Four stories that were trending or generated discussion online or on KGOU’s social media platforms during the past week.
University of Oklahoma president David Boren is leading a grassroots initiative to petition lawmakers to put a penny sales tax proposal before Oklahoma voters. If it’s approved, it would generate more than $600 million annually toward education. But critics say sales taxes are regressive, and would put teacher pay raises on the backs of the poorest Oklahomans while making the state’s sales tax one of the highest in the nation.
Reader Danni D. Waddell writes: This is a problem with state owned schools. We need a different more direct way that these schools can be administered so that the state isn't the one "approving" raises for teachers.
Then each community could raise a sales tax specific to the needs of the community.

On Wednesday, one of Oklahoma’s most historically stable energy companies announced it would lay off workers before the end of the first quarter, which ends March 31. Devon Energy’s CEO Dave Hager announced the move to employees during a town hall meeting at the Cox Convention Center, saying it comes due to oil and natural gas prices that started their precipitous fall at the end of 2014. Last year Oklahoma City energy giants Chesapeake Energy and SandRidge also announced significant reductions in their workforces.

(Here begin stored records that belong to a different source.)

-- pv_equiv track=rewrite | github.com/dpflann/Project_Euler | pe46/pe46.py | find_smallest_non_goldbach
-- ===== SOURCE A (Python) =====
-- def primes_sieve(limit):
--     a = [True] * limit                          # Initialize the primality list
--     a[0] = a[1] = False
--
--     for (i, isprime) in enumerate(a):
--         if isprime:
--             yield i
--             for n in range(i*i, limit, i):     # Mark factors non-primes_sieve
--                 a[n] = False
--
-- def find_smallest_non_goldbach(limit=1000):
--     primes = list(primes_sieve(limit))
--     square_tables = set([2*n**2 for n in range(1, limit)])
--     N = 9
--     while True:
--         if N not in primes and not any([N - p in square_tables for p in primes]):
--             return N
--         N += 2
-- ===== SOURCE B (Python) =====
-- def primes_sieve(limit):
--     a = [True] * limit                          # Initialize the primality list
--     a[0] = a[1] = False
--
--     for (i, isprime) in enumerate(a):
--         if isprime:
--             yield i
--             for n in range(i*i, limit, i):     # Mark factors non-primes
--                 a[n] = False
--
-- def find_smallest_non_goldbach(limit=1000):
--     primes = set(primes_sieve(limit))
--     N = 9
--     while True:
--         if N not in primes:
--             found = False
--             for n in range(1, limit):
--                 s = 2 * n * n
--                 if s >= N:
--                     break
--                 if N - s in primes:
--                     found = True
--                     break
--             if not found:
--                 return N
--         N += 2
-- ===== Notes on version B (the rewrite author's own statement) =====
-- stated objective: faster
-- what changed: B inverts the decomposition search: instead of scanning the whole prime list and testing N - p against a precomputed set of doubled squares, it walks n = 1, 2, ... while 2*n*n < N and tests N - 2*n*n for membership in the prime set, so each candidate N needs an O(sqrt(N)) scan with set lookups instead of a scan over all primes below the limit with list/set operations.
import Mathlib
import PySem

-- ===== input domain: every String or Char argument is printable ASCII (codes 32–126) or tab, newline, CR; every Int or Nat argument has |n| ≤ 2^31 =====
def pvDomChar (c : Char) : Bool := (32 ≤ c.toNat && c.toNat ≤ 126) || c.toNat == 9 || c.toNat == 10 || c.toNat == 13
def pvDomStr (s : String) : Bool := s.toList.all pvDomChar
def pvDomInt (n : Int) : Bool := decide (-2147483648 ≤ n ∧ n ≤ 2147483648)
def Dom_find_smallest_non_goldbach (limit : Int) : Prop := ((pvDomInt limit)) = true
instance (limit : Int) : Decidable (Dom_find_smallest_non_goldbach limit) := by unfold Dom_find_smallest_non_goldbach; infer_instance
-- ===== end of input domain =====

-- B inverts A's inner search: instead of scanning the whole prime list and testing N - p against a
-- set of doubled squares, it scans n = 1, 2, … while 2*n*n < N and tests N - 2*n*n for membership
-- in the prime set (objective: alternative decomposition with a shorter inner scan).

-- ===== PORT A =====
-- helper: the statement `a[n] = False` for every n of a range (inner loop of `primes_sieve`)
def sieveMark (a : List Bool) (ns : List Int) : List Bool :=
  ns.foldl (fun a n => a.set n.toNat false) a

theorem sieveMark_length (a : List Bool) (ns : List Int) : (sieveMark a ns).length = a.length := by
  induction ns generalizing a with
  | nil => rfl
  | cons n ns ih => simpa [sieveMark] using (ih (a.set n.toNat false)).trans (by simp)

-- the generator `primes_sieve`, consumed fully by list(...): `for (i, isprime) in enumerate(a)`
-- iterates by index over the evolving list, yielding i and marking its multiples when a[i] is true
def sieveLoop (limit : Int) (a : List Bool) (i : Nat) : List Int :=
  if h : i < a.length then
    if a.getD i false then
      (i : Int) :: sieveLoop limit (sieveMark a (PySem.List.pyRange ((i : Int) * i) limit i)) (i + 1)
    else
      sieveLoop limit a (i + 1)
  else []
termination_by a.length - i
decreasing_by all_goals simp_all [sieveMark_length]; omega

-- guard `limit < 2`: there the Python raises IndexError (a[0] / a[1]); excluded by Pre_
def primes_sieve (limit : Int) : List Int :=
  if limit < 2 then []
  else sieveLoop limit (((List.replicate limit.toNat true).set 0 false).set 1 false) 0

-- fuel for the `while True` loop (port artifact): a bound larger than the number of iterations the
-- Python performs; both ports run the identical iteration sequence step for step
def pvFuel (limit : Int) : Nat := (2 * limit * limit + 100).toNat

def loopA (primes : List Int) (squares : PySem.Set Int) : Nat → Int → Int
  | 0, N => N
  | fuel + 1, N =>
    if !(primes.contains N) && !(primes.any fun p => PySem.Set.contains squares (N - p)) then N
    else loopA primes squares fuel (N + 2)

def find_smallest_non_goldbach (limit : Int) : Int :=
  let primes := primes_sieve limit
  let square_tables : PySem.Set Int :=
    PySem.Set.ofList ((PySem.List.pyRange 1 limit 1).map (fun n => 2 * n ^ 2))
  loopA primes square_tables (pvFuel limit) 9

-- ===== PORT B =====
-- Source B's inner `for n in range(1, limit)` with its two breaks
def innerB (primes : PySem.Set Int) (N : Int) : List Int → Bool
  | [] => false
  | n :: rest =>
    if 2 * n * n ≥ N then false
    else if PySem.Set.contains primes (N - 2 * n * n) then true
    else innerB primes N rest

def loopB (primes : PySem.Set Int) (limit : Int) : Nat → Int → Int
  | 0, N => N
  | fuel + 1, N =>
    if !(PySem.Set.contains primes N) then
      if !(innerB primes N (PySem.List.pyRange 1 limit 1)) then N
      else loopB primes limit fuel (N + 2)
    else loopB primes limit fuel (N + 2)

def find_smallest_non_goldbach_alt (limit : Int) : Int :=
  let primes : PySem.Set Int := PySem.Set.ofList (primes_sieve limit)
  loopB primes limit (pvFuel limit) 9

-- ===== PRECONDITION & SPEC =====
-- Pre_ excludes exactly limit < 2, where the Python A raises IndexError (a[0] = a[1] = False)
def Pre_find_smallest_non_goldbach (limit : Int) : Prop := 2 ≤ limit
instance (limit : Int) : Decidable (Pre_find_smallest_non_goldbach limit) := by
  unfold Pre_find_smallest_non_goldbach; infer_instance
def pvWitness_find_smallest_non_goldbach : Int := 10

def Spec_find_smallest_non_goldbach (limit : Int) (out : Int) : Prop := out = find_smallest_non_goldbach_alt limit
instance (limit : Int) (out : Int) : Decidable (Spec_find_smallest_non_goldbach limit out) := by unfold Spec_find_smallest_non_goldbach; infer_instance

-- ===== CLAIM (what is proved, stated in full; the proofs are below) =====
def Claim_equal_find_smallest_non_goldbach : Prop := ∀ (limit : Int), Dom_find_smallest_non_goldbach limit → Pre_find_smallest_non_goldbach limit → Spec_find_smallest_non_goldbach limit (find_smallest_non_goldbach limit)

-- ===== LEMMAS AND PROOFS =====

-- a single `a[n] = False` write never turns a false entry true
theorem set_false_getD_false (a : List Bool) (n j : Nat) (h : a.getD j false = false) :
    (a.set n false).getD j false = false := by
  simp [List.getD_eq_getElem?_getD, List.getElem?_set] at *
  split
  · split <;> simp_all
  · exact h

theorem sieveMark_getD_false (a : List Bool) (ns : List Int) (j : Nat)
    (h : a.getD j false = false) : (sieveMark a ns).getD j false = false := by
  induction ns generalizing a with
  | nil => exact h
  | cons n ns ih => exact ih _ (set_false_getD_false a n.toNat j h)

-- with a[0] false, every yielded index is ≥ 1
theorem sieveLoop_pos (limit : Int) (a : List Bool) (i : Nat)
    (h0 : a.getD 0 false = false) : ∀ x ∈ sieveLoop limit a i, 1 ≤ x := by
  fun_induction sieveLoop limit a i with
  | case1 a i hlt hp ih =>
    intro x hx
    rcases List.mem_cons.mp hx with rfl | hx
    · have : i ≠ 0 := by rintro rfl; rw [h0] at hp; exact Bool.false_ne_true hp
      omega
    · exact ih (sieveMark_getD_false _ _ _ h0) x hx
  | case2 a i hlt hp ih =>
    intro x hx
    exact ih h0 x hx
  | case3 a i hlt =>
    intro x hx
    exact absurd hx (List.not_mem_nil)

theorem primes_sieve_pos (limit : Int) : ∀ p ∈ primes_sieve limit, 1 ≤ p := by
  unfold primes_sieve
  split
  · intro p hp; exact absurd hp (List.not_mem_nil)
  · apply sieveLoop_pos
    apply set_false_getD_false
    simp [List.getD_eq_getElem?_getD, List.getElem?_set]
    split <;> simp

-- Source B's inner loop, on a sorted list of positive n, is the plain `any` over the whole range
theorem innerB_eq_any (primes : PySem.Set Int) (N : Int) (ns : List Int)
    (hpos : ∀ n ∈ ns, (1 : Int) ≤ n) (hs : ns.Pairwise (· ≤ ·)) :
    innerB primes N ns
      = ns.any (fun n => decide (2 * n * n < N) && PySem.Set.contains primes (N - 2 * n * n)) := by
  induction ns with
  | nil => rfl
  | cons n ns ih =>
    rcases List.pairwise_cons.mp hs with ⟨hle, hs'⟩
    by_cases h1 : 2 * n * n ≥ N
    · rw [innerB, if_pos h1]
      symm
      rw [List.any_eq_false]
      intro m hm
      have hm2 : 2 * m * m ≥ N := by
        rcases List.mem_cons.mp hm with rfl | hm'
        · exact h1
        · have h1m : (1 : Int) ≤ n := hpos n (List.mem_cons_self)
          have hnm : n ≤ m := hle m hm'
          nlinarith
      simp [not_lt.mpr hm2]
    · rw [innerB, if_neg h1]
      by_cases h2 : PySem.Set.contains primes (N - 2 * n * n) = true
      · rw [if_pos h2]
        symm
        have hmem : N - 2 * n * n ∈ primes := by simpa using h2
        simp [not_le.mp h1, hmem]
      · have h2' : N - 2 * n * n ∉ primes := by
          intro hmem; exact h2 (by simpa using hmem)
        rw [if_neg h2, ih (fun m hm => hpos m (List.mem_cons_of_mem n hm)) hs']
        simp [h2']

-- the two inner searches agree: ∃ p prime with N - p a doubled square ⟺ ∃ n with N - 2n² prime
theorem any_eq_innerB (limit N : Int) (primes : List Int) (hpos : ∀ p ∈ primes, 1 ≤ p) :
    (primes.any fun p =>
        PySem.Set.contains
          (PySem.Set.ofList ((PySem.List.pyRange 1 limit 1).map (fun n => 2 * n ^ 2))) (N - p))
      = innerB (PySem.Set.ofList primes) N (PySem.List.pyRange 1 limit 1) := by
  rw [innerB_eq_any _ _ _ (fun n hn => (PySem.List.mem_pyRange_one.mp hn).1)
        ((PySem.List.pairwise_lt_pyRange_one 1 limit).imp le_of_lt)]
  rw [Bool.eq_iff_iff]
  simp only [List.any_eq_true, PySem.Set.contains_iff, PySem.Set.mem_ofList, List.mem_map,
    PySem.List.mem_pyRange_one, Bool.and_eq_true, decide_eq_true_eq]
  constructor
  · rintro ⟨p, hp, n, ⟨hn1, hn2⟩, heq⟩
    refine ⟨n, ⟨hn1, hn2⟩, ?_, ?_⟩
    · have := hpos p hp
      have h2 : 2 * n ^ 2 = 2 * n * n := by ring
      omega
    · have h2 : 2 * n ^ 2 = 2 * n * n := by ring
      have : N - 2 * n * n = p := by omega
      rwa [this]
  · rintro ⟨n, ⟨hn1, hn2⟩, hlt, hmem⟩
    exact ⟨N - 2 * n * n, hmem, n, ⟨hn1, hn2⟩, by ring⟩

-- list membership test versus the prime set's membership test
theorem contains_eq_set_contains (primes : List Int) (N : Int) :
    primes.contains N = PySem.Set.contains (PySem.Set.ofList primes) N := by
  rw [Bool.eq_iff_iff]
  simp [PySem.Set.mem_ofList]

-- the two while-loops run the identical iteration sequence
theorem loopA_eq_loopB (limit : Int) (primes : List Int) (squares : PySem.Set Int)
    (hc : ∀ N, (primes.any fun p => PySem.Set.contains squares (N - p))
            = innerB (PySem.Set.ofList primes) N (PySem.List.pyRange 1 limit 1))
    (fuel : Nat) (N : Int) :
    loopA primes squares fuel N = loopB (PySem.Set.ofList primes) limit fuel N := by
  induction fuel generalizing N with
  | zero => rfl
  | succ fuel ih =>
    rw [loopA, loopB, hc, ← contains_eq_set_contains]
    cases h1 : primes.contains N with
    | true =>
      rw [if_neg (by simp), if_neg (by simp)]
      exact ih (N + 2)
    | false =>
      cases h2 : innerB (PySem.Set.ofList primes) N (PySem.List.pyRange 1 limit 1) with
      | false =>
        rw [if_pos (by simp), if_pos (by simp), if_pos (by simp)]
      | true =>
        rw [if_neg (by simp), if_pos (by simp), if_neg (by simp)]
        exact ih (N + 2)

-- ===== VERDICT (by name: the statement is the Claim_ definition above) =====
theorem find_smallest_non_goldbach_spec : Claim_equal_find_smallest_non_goldbach := by
  intro limit _ _
  unfold Spec_find_smallest_non_goldbach find_smallest_non_goldbach find_smallest_non_goldbach_alt
  exact loopA_eq_loopB limit (primes_sieve limit) _
    (fun N => any_eq_innerB limit N (primes_sieve limit) (primes_sieve_pos limit)) (pvFuel limit) 9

Political Scientist Mackenzie Israel-Trummel Examines Race, Identity Politics Ahead Of 2016 Election
As part of KGOU’s new limited-run series Race Matters, produced in partnership with the literary magazine World Literature Today, host Merelyn Bell and University of Oklahoma political scientist Mackenzie Israel-Trummel discussed issues of race and ethnicity on the mind of voters heading into the 2016 presidential election. The discussion came just days before Republican presidential frontrunner Donald Trump visited Oklahoma. Trump has vocally supported proposals to crack down on immigration by building a wall between the U.S.-Mexican border, and ban Muslims from entering the United States.
Interested in perspectives on racial issues like this case? Check out the new program from @kgounews and @worldlittoday: @racemattersshow
— Carl Albert Center (@CarlAlbertCtr) January 12, 2016

For months, NPR’s Howard Berkes has been examining workers’ compensation issues in Texas and Oklahoma. In a piece that aired Thursday on Morning Edition, Berkes found 1.5 million workers in Texas and Oklahoma don't have state-regulated workers' compensation to turn to when they're injured on the job.
Reader Nichole Silver Beaulieu wrote on NPR’s Facebook page: How is this even legal? Is our government even working at all for us at all now? If you're hurt on the job, it is the responsibility of the establishment to ensure you're taken care of. No matter what chains the far right may rattle, it is excessively difficult to fake workmans comp claims, having seen it up close with a family member, it can take months and years to confirm and never for the benefit of those hurt in site. One weird opportunist and media bite does not make an epidemic. Tragic. We pay for roads, schooling, community upkeep, welfare and corporations just keep sucking funds, subsidies, and lives out of the country. Shame on state lawmakers.